*WHAT YOU HAVE TO DO:*
Copy every line of the data that includes the string "domain".

(Extracted data entries)
-- pv_equiv track=rewrite | github.com/liskos/shlyk | variant_11/22.py | f
-- ===== SOURCE A (Python) =====
-- def f(x):
--     a = 0
--     b = 0
--     while x > 0:
--         if x % 2 == 1:
--             a = a + 1
--         else:
--             b = b + 1
--         x = x // 10
--     return a,b
-- ===== SOURCE B (Python) =====
-- def f(x):
--     if x <= 0:
--         return 0, 0
--     a = 0
--     b = 0
--     for d in str(x):
--         if d in "13579":
--             a = a + 1
--         else:
--             b = b + 1
--     return a, b
-- ===== Notes on version B (the rewrite author's own statement) =====
-- stated objective: idiomatic
-- what changed: B iterates once over the decimal string of x, classifying each digit character as odd/even, instead of A's while loop of repeated floor division and modulo.
import Mathlib
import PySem

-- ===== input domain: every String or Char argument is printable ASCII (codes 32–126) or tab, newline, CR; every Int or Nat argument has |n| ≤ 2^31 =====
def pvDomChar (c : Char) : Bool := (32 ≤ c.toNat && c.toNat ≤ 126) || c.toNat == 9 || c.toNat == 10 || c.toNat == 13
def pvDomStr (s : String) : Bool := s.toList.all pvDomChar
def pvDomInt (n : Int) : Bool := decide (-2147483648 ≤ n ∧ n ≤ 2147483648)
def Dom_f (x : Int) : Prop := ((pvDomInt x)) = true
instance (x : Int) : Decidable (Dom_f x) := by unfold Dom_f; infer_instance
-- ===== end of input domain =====

-- B classifies each character of str(x) as odd/even in one pass instead of A's
-- repeated floor division; same results, different decomposition (objective: idiomatic).

-- ===== PORT A =====
-- termination helper for A's while loop
theorem pv_fdiv10_lt (x : Int) (h : 0 < x) : (PySem.Int.floordiv x 10).toNat < x.toNat := by
  have hx : PySem.Int.floordiv x 10 = x / 10 :=
    Int.fdiv_eq_ediv_of_nonneg x (by norm_num)
  rw [hx]; omega

def fLoop (a b x : Int) : Int × Int :=
  if h : 0 < x then
    if PySem.Int.mod x 2 = 1 then
      fLoop (a + 1) b (PySem.Int.floordiv x 10)
    else
      fLoop a (b + 1) (PySem.Int.floordiv x 10)
  else (a, b)
termination_by x.toNat
decreasing_by all_goals exact pv_fdiv10_lt x h

def f (x : Int) : Int × Int := fLoop 0 0 x

-- ===== PORT B =====
def f_alt (x : Int) : Int × Int :=
  if x ≤ 0 then (0, 0)
  else
    let r := (PySem.Int.toStr x).toList.foldl
      (fun (ab : Int × Int) d =>
        if ("13579".toList).contains d then (ab.1 + 1, ab.2) else (ab.1, ab.2 + 1))
      (0, 0)
    r

-- ===== PRECONDITION & SPEC =====
def Spec_f (x : Int) (out : Int × Int) : Prop := out = f_alt x
instance (x : Int) (out : Int × Int) : Decidable (Spec_f x out) := by unfold Spec_f; infer_instance

-- ===== CLAIM (what is proved, stated in full; the proofs are below) =====
def Claim_equal_f : Prop := ∀ (x : Int), Dom_f x → Spec_f x (f x)

-- ===== LEMMAS AND PROOFS =====
def pvOdd (n : Nat) : Nat := (Nat.digits 10 n).countP (fun d => d % 2 == 1)
def pvEven (n : Nat) : Nat := (Nat.digits 10 n).countP (fun d => !(d % 2 == 1))

theorem pv_digitChar_mem (d : Nat) (hd : d < 10) :
    ("13579".toList).contains (Nat.digitChar d) = (d % 2 == 1) := by
  interval_cases d <;> decide

theorem pv_toDigitsCore_eq (fuel : Nat) : ∀ (n : Nat) (acc : List Char), 0 < n → n < fuel →
    Nat.toDigitsCore 10 fuel n acc = ((Nat.digits 10 n).reverse.map Nat.digitChar) ++ acc := by
  induction fuel with
  | zero => intro n acc hn h; omega
  | succ fuel ih =>
    intro n acc hn h
    rw [Nat.toDigitsCore]
    have hd := Nat.digits_def' (b := 10) (by norm_num) hn
    by_cases h0 : n / 10 = 0
    · simp only [h0, if_true]
      rw [hd, h0]
      simp
    · simp only [h0, if_false]
      rw [ih (n / 10) _ (by omega) (by
        have : n / 10 < n := Nat.div_lt_self hn (by norm_num)
        omega)]
      rw [hd]
      simp

theorem pv_foldl_count (l : List Char) : ∀ (a b : Int),
    l.foldl (fun (ab : Int × Int) d =>
        if ("13579".toList).contains d then (ab.1 + 1, ab.2) else (ab.1, ab.2 + 1)) (a, b)
      = (a + l.countP (fun d => ("13579".toList).contains d),
         b + l.countP (fun d => !("13579".toList).contains d)) := by
  induction l with
  | nil => intro a b; simp
  | cons c l ih =>
    intro a b
    by_cases hc : ("13579".toList).contains c = true
    · rw [List.foldl_cons, if_pos hc, ih, List.countP_cons, List.countP_cons, hc]
      simp; omega
    · simp only [Bool.not_eq_true] at hc
      rw [List.foldl_cons, if_neg (by rw [hc]; simp), ih, List.countP_cons, List.countP_cons, hc]
      simp; omega

theorem pv_loop_eq : ∀ (n : Nat) (x a b : Int), x.toNat = n →
    fLoop a b x = (a + pvOdd n, b + pvEven n) := by
  intro n
  induction n using Nat.strong_induction_on with
  | _ n ih =>
    intro x a b hx
    rw [fLoop]
    by_cases hpos : 0 < x
    · have hn : 0 < n := by omega
      have hxn : x = (n : Int) := by omega
      have hmod : PySem.Int.mod x 2 = ((n % 2 : Nat) : Int) := by
        have h2 : PySem.Int.mod x 2 = x % 2 := by
          simp [PySem.Int.mod, Int.fmod_eq_emod]
        rw [h2, hxn]; omega
      have hdiv : PySem.Int.floordiv x 10 = ((n / 10 : Nat) : Int) := by
        have h2 : PySem.Int.floordiv x 10 = x / 10 :=
          Int.fdiv_eq_ediv_of_nonneg x (by norm_num)
        rw [h2, hxn]; omega
      have hlt : n / 10 < n := Nat.div_lt_self hn (by norm_num)
      have hdig := Nat.digits_def' (b := 10) (by norm_num) hn
      have hmm : n % 10 % 2 = n % 2 := by omega
      have hOdd : pvOdd n = pvOdd (n / 10) + (if n % 2 = 1 then 1 else 0) := by
        unfold pvOdd; rw [hdig, List.countP_cons, hmm]
        by_cases hp : n % 2 = 1 <;> simp [hp]
      have hEven : pvEven n = pvEven (n / 10) + (if n % 2 = 1 then 0 else 1) := by
        unfold pvEven; rw [hdig, List.countP_cons, hmm]
        by_cases hp : n % 2 = 1 <;> simp [hp]
      rw [dif_pos hpos]
      by_cases hp : n % 2 = 1
      · rw [hmod, if_pos (by rw [hp]; rfl)]
        rw [hdiv, ih (n / 10) hlt _ _ _ (by omega)]
        rw [hOdd, hEven]
        simp [hp]; omega
      · rw [hmod, if_neg (by omega)]
        rw [hdiv, ih (n / 10) hlt _ _ _ (by omega)]
        rw [hOdd, hEven]
        simp [hp]; omega
    · have hn0 : n = 0 := by omega
      rw [dif_neg hpos]
      simp [hn0, pvOdd, pvEven]

theorem pv_alt_eq (x : Int) (h : 0 < x) :
    f_alt x = ((pvOdd x.toNat : Int), (pvEven x.toNat : Int)) := by
  unfold f_alt
  rw [if_neg (by omega)]
  have hchars : (PySem.Int.toStr x).toList = Nat.toDigits 10 x.toNat := by
    rw [PySem.Int.toList_toStr]
    unfold PySem.Int.toChars
    rw [if_neg (by omega)]
  rw [hchars]
  unfold Nat.toDigits
  rw [pv_toDigitsCore_eq _ x.toNat [] (by omega) (by omega)]
  rw [List.append_nil, pv_foldl_count]
  have hlt : ∀ d ∈ Nat.digits 10 x.toNat, d < 10 := fun d hd =>
    Nat.digits_lt_base (by norm_num) hd
  have hOdd : ((Nat.digits 10 x.toNat).reverse.map Nat.digitChar).countP
      (fun d => ("13579".toList).contains d) = pvOdd x.toNat := by
    rw [List.countP_map, List.countP_reverse]
    exact List.countP_congr (fun d hd => by
      simp only [Function.comp]
      rw [pv_digitChar_mem d (hlt d hd)])
  have hEven : ((Nat.digits 10 x.toNat).reverse.map Nat.digitChar).countP
      (fun d => !("13579".toList).contains d) = pvEven x.toNat := by
    rw [List.countP_map, List.countP_reverse]
    exact List.countP_congr (fun d hd => by
      simp only [Function.comp]
      rw [pv_digitChar_mem d (hlt d hd)])
  rw [hOdd, hEven]
  simp

-- ===== VERDICT (by name: the statement is the Claim_ definition above) =====
theorem f_spec : Claim_equal_f := by
  intro x _
  show f x = f_alt x
  unfold f
  rw [pv_loop_eq x.toNat x 0 0 rfl]
  by_cases h : 0 < x
  · rw [pv_alt_eq x h]; simp
  · have : x.toNat = 0 := by omega
    rw [this]
    unfold f_alt
    rw [if_pos (by omega)]
    simp [pvOdd, pvEven]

*YOUR RESPONSE:*
-- ===== input domain: every String or Char argument is printable ASCII (codes 32–126) or tab, newline, CR; every Int or Nat argument has |n| ≤ 2^31 =====
-- ===== end of input domain =====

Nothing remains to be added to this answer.